XPLR Infrastructure secures $426 million in project-level loans for renewable assets

Published 30/06/2025, 21:56
XPLR Infrastructure secures $426 million in project-level loans for renewable assets

XPLR Infrastructure, LP (NYSE:XIFR), a $772 million market cap company currently trading at a significant discount to its InvestingPro Fair Value, announced Monday that two of its indirect subsidiaries have entered into new senior secured term loan facilities totaling approximately $426 million to support renewable energy projects. The financing comes as the company maintains a healthy current ratio of 1.85, indicating strong short-term liquidity. The information is based on a statement in a press release filed with the Securities and Exchange Commission.

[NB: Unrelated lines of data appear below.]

-- pv_equiv track=rewrite | github.com/mocehu/python-apscheduler-visual | api.py | normalize_cron_args
-- ===== SOURCE A (Python) =====
-- def normalize_cron_args(data: dict) -> dict:
--     cleaned = {}
--     for k, v in data.items():
--         if k == "day_of_week" and not (0 <= v <= 6):
--             continue
--         if k == "week" and not (1 <= v <= 53):
--             continue
--         if k == "year" and v < 1970:
--             continue
--         if k == "month" and not (1 <= v <= 12):
--             continue
--         if k == "day" and not (1 <= v <= 31):
--             continue
--         if k == "hour" and not (0 <= v <= 23):
--             continue
--         if k in ("minute", "second") and not (0 <= v <= 59):
--             continue
--         cleaned[k] = v
--     return cleaned
-- ===== SOURCE B (Python) =====
-- _RULES = [
--     ("day_of_week", 0, 6),
--     ("week", 1, 53),
--     ("year", 1970, None),
--     ("month", 1, 12),
--     ("day", 1, 31),
--     ("hour", 0, 23),
--     ("minute", 0, 59),
--     ("second", 0, 59),
-- ]
--
--
-- def normalize_cron_args(data: dict) -> dict:
--     items = list(data.items())
--     for key, lo, hi in _RULES:
--         items = [(k, v) for k, v in items
--                  if k != key or (lo <= v and (hi is None or v <= hi))]
--     return dict(items)
-- ===== Notes on version B (the rewrite author's own statement) =====
-- stated objective: alternative
-- what changed: Replaced A's single pass with a per-item seven-branch if/continue cascade and incremental dict building by staged per-rule passes: for each (key, lo, hi) rule in a static table, one filter pass removes the out-of-range entries for that key, then the surviving pairs are rebuilt into a dict.
import Mathlib
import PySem

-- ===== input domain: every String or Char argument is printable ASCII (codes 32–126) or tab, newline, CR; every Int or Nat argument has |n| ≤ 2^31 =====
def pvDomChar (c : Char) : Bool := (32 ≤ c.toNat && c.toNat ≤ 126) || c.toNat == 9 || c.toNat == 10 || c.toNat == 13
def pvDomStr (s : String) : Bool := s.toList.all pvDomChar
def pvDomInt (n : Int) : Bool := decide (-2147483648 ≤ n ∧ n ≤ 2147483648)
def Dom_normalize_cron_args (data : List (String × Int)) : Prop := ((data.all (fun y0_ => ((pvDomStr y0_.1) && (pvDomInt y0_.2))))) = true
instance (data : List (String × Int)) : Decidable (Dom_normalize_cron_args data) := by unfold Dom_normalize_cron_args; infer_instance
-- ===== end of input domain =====

-- B replaces A's single per-item if/continue cascade by staged per-rule passes: one filter
-- pass over the pairs for each (key, lo, hi) rule of a static table, then dict() of the
-- survivors (objective: alternative decomposition; same O(n) cost).


-- ===== PORT A =====
-- loop body of A's for-loop (the if/continue cascade, branches in source order)
def pvStepA (cleaned : PySem.Dict String Int) (kv : String × Int) : PySem.Dict String Int :=
  let k := kv.1
  let v := kv.2
  if k == "day_of_week" && !(decide (0 ≤ v) && decide (v ≤ 6)) then cleaned
  else if k == "week" && !(decide (1 ≤ v) && decide (v ≤ 53)) then cleaned
  else if k == "year" && decide (v < 1970) then cleaned
  else if k == "month" && !(decide (1 ≤ v) && decide (v ≤ 12)) then cleaned
  else if k == "day" && !(decide (1 ≤ v) && decide (v ≤ 31)) then cleaned
  else if k == "hour" && !(decide (0 ≤ v) && decide (v ≤ 23)) then cleaned
  else if (k == "minute" || k == "second") && !(decide (0 ≤ v) && decide (v ≤ 59)) then cleaned
  else cleaned.insert k v

def normalize_cron_args (data : List (String × Int)) : List (String × Int) :=
  (data.foldl pvStepA PySem.Dict.empty).items

-- ===== PORT B =====
-- the static _RULES table of Source B (key, lo, hi; hi = none means no upper bound)
def pvRules : List (String × Int × Option Int) :=
  [("day_of_week", (0, some 6)), ("week", (1, some 53)), ("year", (1970, none)),
   ("month", (1, some 12)), ("day", (1, some 31)), ("hour", (0, some 23)),
   ("minute", (0, some 59)), ("second", (0, some 59))]

-- the comprehension's condition for one rule: k != key or (lo <= v and (hi is None or v <= hi))
def pvKeep (r : String × Int × Option Int) (kv : String × Int) : Bool :=
  kv.1 != r.1 || (decide (r.2.1 ≤ kv.2) && (match r.2.2 with | none => true | some h => decide (kv.2 ≤ h)))

-- for key, lo, hi in _RULES: items = [... filter ...]; return dict(items)
def normalize_cron_args_alt (data : List (String × Int)) : List (String × Int) :=
  (PySem.Dict.ofList (pvRules.foldl (fun items r => items.filter (pvKeep r)) data)).items

-- ===== PRECONDITION & SPEC =====
-- The Python parameter is a dict, whose keys are necessarily distinct; Pre_ states exactly that
-- for the association-list encoding (it excludes no input the Python function can receive).
def Pre_normalize_cron_args (data : List (String × Int)) : Prop :=
  (data.map Prod.fst).Nodup
instance (data : List (String × Int)) : Decidable (Pre_normalize_cron_args data) := by
  unfold Pre_normalize_cron_args; infer_instance

def pvWitness_normalize_cron_args : (List (String × Int)) :=
  [("day_of_week", 3), ("year", 1800), ("foo", -5)]

def Spec_normalize_cron_args (data : List (String × Int)) (out : List (String × Int)) : Prop := out = normalize_cron_args_alt data
instance (data : List (String × Int)) (out : List (String × Int)) : Decidable (Spec_normalize_cron_args data out) := by unfold Spec_normalize_cron_args; infer_instance

-- ===== CLAIM (what is proved, stated in full; the proofs are below) =====
def Claim_equal_normalize_cron_args : Prop := ∀ (data : List (String × Int)), Dom_normalize_cron_args data → Pre_normalize_cron_args data → Spec_normalize_cron_args data (normalize_cron_args data)

-- ===== LEMMAS AND PROOFS =====

-- staged filtering = one filter by the conjunction of all rule conditions
lemma pvFoldl_filter (rules : List (String × Int × Option Int)) (l : List (String × Int)) :
    rules.foldl (fun items r => items.filter (pvKeep r)) l
      = l.filter (fun kv => rules.all (fun r => pvKeep r kv)) := by
  induction rules generalizing l with
  | nil => simp
  | cons r rest ih =>
    simp only [List.foldl_cons, ih, List.filter_filter, List.all_cons]
    exact List.filter_congr (fun x _ => by rw [Bool.and_comm])

-- A's cascade keeps (k, v) exactly when every rule of B's table accepts it
lemma pvStepA_eq (d : PySem.Dict String Int) (kv : String × Int) :
    pvStepA d kv
      = if pvRules.all (fun r => pvKeep r kv) then d.insert kv.1 kv.2 else d := by
  obtain ⟨k, v⟩ := kv
  by_cases h1 : k = "day_of_week"
  · subst h1; simp [pvStepA, pvRules, pvKeep]; split_ifs <;> first | rfl | (try simp_all) <;> omega
  by_cases h2 : k = "week"
  · subst h2; simp [pvStepA, pvRules, pvKeep]; split_ifs <;> first | rfl | (try simp_all) <;> omega
  by_cases h3 : k = "year"
  · subst h3; simp [pvStepA, pvRules, pvKeep]; split_ifs <;> first | rfl | (try simp_all) <;> omega
  by_cases h4 : k = "month"
  · subst h4; simp [pvStepA, pvRules, pvKeep]; split_ifs <;> first | rfl | (try simp_all) <;> omega
  by_cases h5 : k = "day"
  · subst h5; simp [pvStepA, pvRules, pvKeep]; split_ifs <;> first | rfl | (try simp_all) <;> omega
  by_cases h6 : k = "hour"
  · subst h6; simp [pvStepA, pvRules, pvKeep]; split_ifs <;> first | rfl | (try simp_all) <;> omega
  by_cases h7 : k = "minute"
  · subst h7; simp [pvStepA, pvRules, pvKeep]; split_ifs <;> first | rfl | (try simp_all) <;> omega
  by_cases h8 : k = "second"
  · subst h8; simp [pvStepA, pvRules, pvKeep]; split_ifs <;> first | rfl | (try simp_all) <;> omega
  · simp [pvStepA, pvRules, pvKeep, h1, h2, h3, h4, h5, h6, h7, h8]

-- loop invariant: over fresh distinct keys, A's fold appends exactly the all-rules-accepted pairs
lemma pvFold_items (data : List (String × Int)) (d : PySem.Dict String Int)
    (hnd : (data.map Prod.fst).Nodup)
    (hdis : ∀ kv ∈ data, d.contains kv.1 = false) :
    (data.foldl pvStepA d).items
      = d.items ++ data.filter (fun kv => pvRules.all (fun r => pvKeep r kv)) := by
  induction data generalizing d with
  | nil => simp
  | cons kv rest ih =>
    simp only [List.map_cons, List.nodup_cons] at hnd
    have hk : d.contains kv.1 = false := hdis kv (by simp)
    simp only [List.foldl_cons, pvStepA_eq]
    by_cases hp : pvRules.all (fun r => pvKeep r kv) = true
    · rw [if_pos hp, ih (d.insert kv.1 kv.2) hnd.2]
      · rw [PySem.Dict.items_insert_of_not_contains _ _ hk]
        simp [hp]
      · intro kv' h'
        rw [PySem.Dict.contains_insert]
        have hne : kv'.1 ≠ kv.1 := by
          intro he
          exact hnd.1 (he ▸ List.mem_map_of_mem h')
        simp [hne, hdis kv' (List.mem_cons_of_mem _ h')]
    · rw [if_neg hp, ih d hnd.2 (fun kv' h' => hdis kv' (List.mem_cons_of_mem _ h'))]
      simp [hp]

-- dict(items) over pairs with distinct keys returns exactly those pairs
lemma pvItems_ofList (l : List (String × Int)) (hnd : (l.map Prod.fst).Nodup) :
    (PySem.Dict.ofList l).items = l := by
  have h := PySem.Dict.items_foldl_insert_fresh l Prod.fst Prod.snd PySem.Dict.empty
    (fun a _ => by simp [PySem.Dict.contains_empty]) hnd
  simpa [PySem.Dict.ofList, PySem.Dict.update] using h

-- ===== VERDICT (by name: the statement is the Claim_ definition above) =====
theorem normalize_cron_args_spec : Claim_equal_normalize_cron_args := by
  intro data _ hpre
  unfold Spec_normalize_cron_args normalize_cron_args normalize_cron_args_alt
  rw [pvFold_items data PySem.Dict.empty hpre (by simp [PySem.Dict.contains_empty])]
  rw [pvFoldl_filter, pvItems_ofList]
  · simp [PySem.Dict.empty]
  · exact (List.filter_sublist.map Prod.fst).nodup hpre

On Friday, Clark Portfolio Holdings, LLC, an indirect subsidiary of XPLR Infrastructure, closed an approximately $254 million limited-recourse senior secured variable rate term loan facility maturing in June 2030. The entire amount was drawn at closing, adding to the company’s existing total debt of $6.5 billion. Interest payments will be based on an underlying index plus a specified margin, payable quarterly starting in September 2025, with principal amortization on a semi-annual basis beginning in December 2025. The loan is secured by all assets and equity interests of Clark Holdings and its subsidiaries, which include renewable energy projects with a combined net generating capacity of about 191 megawatts. Clark Holdings also entered into interest rate swaps to hedge against interest rate movements related to the loan. The agreement includes provisions for default and acceleration in the event of missed payments, covenant breaches, bankruptcy, or other specified actions.

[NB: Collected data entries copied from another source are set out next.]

-- pv_equiv track=rewrite | github.com/fenilenvinileno97/interact_os | interact_os/organizer.py | set_dir_matches
-- ===== SOURCE A (Python) =====
-- def set_dir_matches(from_cwd, list_of_extensions):
--     matches = {}
--     for item in from_cwd:
--         ext_not_found = True
--         for key, value in list_of_extensions.items():
--             if item in value:
--                 ext_not_found=False
--                 break
--         if ext_not_found:
--             a, b = (item, 'Miscellaneous')
--             matches[a] = b
--
--     for item in from_cwd:
--         ext_found = True
--         for key, value in list_of_extensions.items():
--             if item in value:
--                 ext_found=False
--                 break
--         if not ext_found:
--             a,b = (item, key)
--             matches[a] = b
--     return matches
-- ===== SOURCE B (Python) =====
-- def set_dir_matches(from_cwd, list_of_extensions):
--     # Build an inverted index ext -> first category key once, then classify in O(1) per item.
--     lookup = {}
--     for key, values in list_of_extensions.items():
--         for v in values:
--             lookup.setdefault(v, key)
--     matches = {item: 'Miscellaneous' for item in from_cwd if item not in lookup}
--     for item in from_cwd:
--         if item in lookup:
--             matches[item] = lookup[item]
--     return matches
-- ===== Notes on version B (the rewrite author's own statement) =====
-- stated objective: faster
-- what changed: B builds an inverted index ext->first-category dict once (setdefault), then classifies each item with O(1) lookups in one misc comprehension plus one found pass, instead of A's two outer scans each rescanning every extension list per item.
import Mathlib
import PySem

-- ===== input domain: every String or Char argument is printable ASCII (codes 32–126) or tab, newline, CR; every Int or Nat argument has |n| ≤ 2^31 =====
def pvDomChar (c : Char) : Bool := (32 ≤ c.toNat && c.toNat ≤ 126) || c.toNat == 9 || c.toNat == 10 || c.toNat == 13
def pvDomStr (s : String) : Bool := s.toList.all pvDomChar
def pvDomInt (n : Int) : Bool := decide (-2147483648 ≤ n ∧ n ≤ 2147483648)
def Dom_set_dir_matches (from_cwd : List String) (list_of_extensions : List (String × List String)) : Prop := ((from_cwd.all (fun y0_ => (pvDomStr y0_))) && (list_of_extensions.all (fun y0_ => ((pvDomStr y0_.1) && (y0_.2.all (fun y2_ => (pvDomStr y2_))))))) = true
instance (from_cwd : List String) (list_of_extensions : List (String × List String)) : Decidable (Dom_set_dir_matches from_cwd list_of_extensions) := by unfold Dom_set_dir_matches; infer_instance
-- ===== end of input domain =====

-- B replaces A's two full rescans of list_of_extensions per item with an inverted index
-- ext -> first category, built once; objective: faster (O(items + total extensions) vs O(items * total extensions)).


-- ===== PORT A =====
-- A's inner 'for key, value in list_of_extensions.items(): if item in value: break' loop:
-- returns the first key whose value list contains item (none = flag stays True).
def pvFindKey (item : String) (exts : List (String × List String)) : Option String :=
  match exts with
  | [] => none
  | (key, value) :: rest => if item ∈ value then some key else pvFindKey item rest

def set_dir_matches (from_cwd : List String) (list_of_extensions : List (String × List String)) : List (String × String) :=
  -- first loop: insert 'Miscellaneous' for items with no matching key
  let m1 : PySem.Dict String String :=
    from_cwd.foldl (fun m item =>
      match pvFindKey item list_of_extensions with
      | none => m.insert item "Miscellaneous"
      | some _ => m) PySem.Dict.empty
  -- second loop: for found items, insert the leftover 'key' (= the matching key)
  let m2 : PySem.Dict String String :=
    from_cwd.foldl (fun m item =>
      match pvFindKey item list_of_extensions with
      | some k => m.insert item k
      | none => m) m1
  m2.items

-- ===== PORT B =====
def set_dir_matches_alt (from_cwd : List String) (list_of_extensions : List (String × List String)) : List (String × String) :=
  let lookup : PySem.Dict String String :=
    list_of_extensions.foldl (fun d kv => kv.2.foldl (fun d v => d.setdefault v kv.1) d) PySem.Dict.empty
  let misc : PySem.Dict String String :=
    from_cwd.foldl (fun m item =>
      if lookup.contains item then m else m.insert item "Miscellaneous") PySem.Dict.empty
  let result : PySem.Dict String String :=
    from_cwd.foldl (fun m item =>
      match lookup.get? item with
      | some k => m.insert item k
      | none => m) misc
  result.items

-- ===== PRECONDITION & SPEC =====
def Spec_set_dir_matches (from_cwd : List String) (list_of_extensions : List (String × List String)) (out : List (String × String)) : Prop := out = set_dir_matches_alt from_cwd list_of_extensions
instance (from_cwd : List String) (list_of_extensions : List (String × List String)) (out : List (String × String)) : Decidable (Spec_set_dir_matches from_cwd list_of_extensions out) := by unfold Spec_set_dir_matches; infer_instance

-- ===== CLAIM (what is proved, stated in full; the proofs are below) =====
def Claim_equal_set_dir_matches : Prop := ∀ (from_cwd : List String) (list_of_extensions : List (String × List String)), Dom_set_dir_matches from_cwd list_of_extensions → Spec_set_dir_matches from_cwd list_of_extensions (set_dir_matches from_cwd list_of_extensions)

-- ===== LEMMAS AND PROOFS =====

-- setdefault lookup, general key
theorem get?_setdefault {κ ν : Type} [BEq κ] [LawfulBEq κ] [DecidableEq κ]
    (d : PySem.Dict κ ν) (k j : κ) (v : ν) :
    (d.setdefault k v).get? j = if j = k then some ((d.get? k).getD v) else d.get? j := by
  by_cases hc : d.contains k
  · rw [PySem.Dict.setdefault_of_contains _ _ hc]
    rcases ho : d.get? k with _ | w
    · rw [PySem.Dict.contains_eq_isSome_get?, ho] at hc; simp at hc
    · split_ifs with h
      · subst h; simp [ho]
      · rfl
  · rw [PySem.Dict.setdefault_of_not_contains _ _ (by simpa using hc),
        PySem.Dict.get?_insert]
    have ho : d.get? k = none := by
      rw [PySem.Dict.contains_eq_isSome_get?] at hc
      cases h : d.get? k <;> simp [h] at hc ⊢
    split_ifs with h <;> simp [ho]

-- lookup after folding one value-list with setdefault
theorem get?_fold_setdefault (vals : List String) (key : String)
    (d : PySem.Dict String String) (item : String) :
    (vals.foldl (fun d v => d.setdefault v key) d).get? item
      = (d.get? item).or (if item ∈ vals then some key else none) := by
  induction vals generalizing d with
  | nil => simp
  | cons v vs ih =>
    simp only [List.foldl_cons, ih, get?_setdefault, List.mem_cons]
    by_cases h : item = v
    · subst h
      cases hd : d.get? item <;> simp
    · simp [h]

-- the inverted index agrees with A's first-match scan
theorem lookup_eq_findKey (exts : List (String × List String)) (item : String) :
    (exts.foldl (fun d kv => kv.2.foldl (fun d v => d.setdefault v kv.1) d)
        PySem.Dict.empty).get? item = pvFindKey item exts := by
  suffices h : ∀ d : PySem.Dict String String,
      (exts.foldl (fun d kv => kv.2.foldl (fun d v => d.setdefault v kv.1) d) d).get? item
        = (d.get? item).or (pvFindKey item exts) by
    simpa using h PySem.Dict.empty
  intro d
  induction exts generalizing d with
  | nil => simp [pvFindKey]
  | cons kv rest ih =>
    simp only [List.foldl_cons, ih, get?_fold_setdefault, pvFindKey]
    split_ifs with h
    · cases hd : d.get? item <;> simp
    · simp

-- B's misc pass equals A's first loop, from any start dict
theorem misc_loop_eq (from_cwd : List String) (exts : List (String × List String))
    (m : PySem.Dict String String) :
    from_cwd.foldl (fun m item =>
        if (exts.foldl (fun d kv => kv.2.foldl (fun d v => d.setdefault v kv.1) d)
              PySem.Dict.empty).contains item then m
        else m.insert item "Miscellaneous") m
      = from_cwd.foldl (fun m item =>
          match pvFindKey item exts with
          | none => m.insert item "Miscellaneous"
          | some _ => m) m := by
  induction from_cwd generalizing m with
  | nil => rfl
  | cons item rest ih =>
    simp only [List.foldl_cons]
    rw [show (if (exts.foldl (fun d kv => kv.2.foldl (fun d v => d.setdefault v kv.1) d)
              PySem.Dict.empty).contains item then m
        else m.insert item "Miscellaneous")
      = (match pvFindKey item exts with
          | none => m.insert item "Miscellaneous"
          | some _ => m) from ?_, ih]
    rw [PySem.Dict.contains_eq_isSome_get?, lookup_eq_findKey]
    cases pvFindKey item exts <;> simp

-- B's found pass equals A's second loop, from any start dict
theorem found_loop_eq (from_cwd : List String) (exts : List (String × List String))
    (m : PySem.Dict String String) :
    from_cwd.foldl (fun m item =>
        match (exts.foldl (fun d kv => kv.2.foldl (fun d v => d.setdefault v kv.1) d)
              PySem.Dict.empty).get? item with
        | some k => m.insert item k
        | none => m) m
      = from_cwd.foldl (fun m item =>
          match pvFindKey item exts with
          | some k => m.insert item k
          | none => m) m := by
  induction from_cwd generalizing m with
  | nil => rfl
  | cons item rest ih =>
    simp only [List.foldl_cons, lookup_eq_findKey]

-- ===== VERDICT (by name: the statement is the Claim_ definition above) =====
theorem set_dir_matches_spec : Claim_equal_set_dir_matches := by
  intro from_cwd exts _
  unfold Spec_set_dir_matches set_dir_matches set_dir_matches_alt
  dsimp only
  rw [misc_loop_eq, found_loop_eq]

Also on Friday, Lewis (JO:LEWJ) Portfolio Holdings, LLC, another indirect subsidiary of XPLR Infrastructure, entered into a $172 million limited-recourse senior secured variable rate term loan facility, also maturing in June 2030. Approximately $84 million was drawn at closing. The loan features similar interest and amortization terms, with quarterly interest payments beginning in September 2025 and semi-annual principal payments starting in December 2025. The loan is secured by all assets and equity interests of Lewis Holdings and its subsidiaries, which comprise renewable energy projects with a combined net generating capacity of approximately 639 megawatts. Lewis Holdings entered into interest rate swaps in connection with the loan, and the agreement contains similar default and acceleration provisions.

These financings align with XPLR Infrastructure’s previously outlined 2025-2026 financing plan, according to the company’s statement.

In other recent news, XPLR Infrastructure reported a net loss of $98 million for the first quarter, primarily due to a non-cash goodwill impairment. Despite this loss, the company saw a 2% year-over-year increase in adjusted EBITDA, reaching $471 million, thanks to a boost in net generation. XPLR Infrastructure has reaffirmed its full-year adjusted EBITDA guidance, expecting it to be between $1.85 billion and $2.05 billion, and maintained its 2026 free cash flow before growth guidance at $600 million to $700 million. Mizuho (NYSE:MFG) Securities revised its price target for XPLR Infrastructure to $12 from $15, maintaining a Neutral rating, with the update reflecting current market conditions.

At the 2025 Annual Meeting of Unitholders, XPLR Infrastructure announced that all four director nominees were elected with significant support, including Susan D. Austin and Robert J. Byrne, who received over 85% approval. The appointment of Deloitte & Touche LLP as the company’s independent auditor was ratified with 98.1% approval. Additionally, the advisory vote on executive compensation passed with 90.8% support. These outcomes demonstrate strong unitholder backing for the company’s governance and executive compensation practices.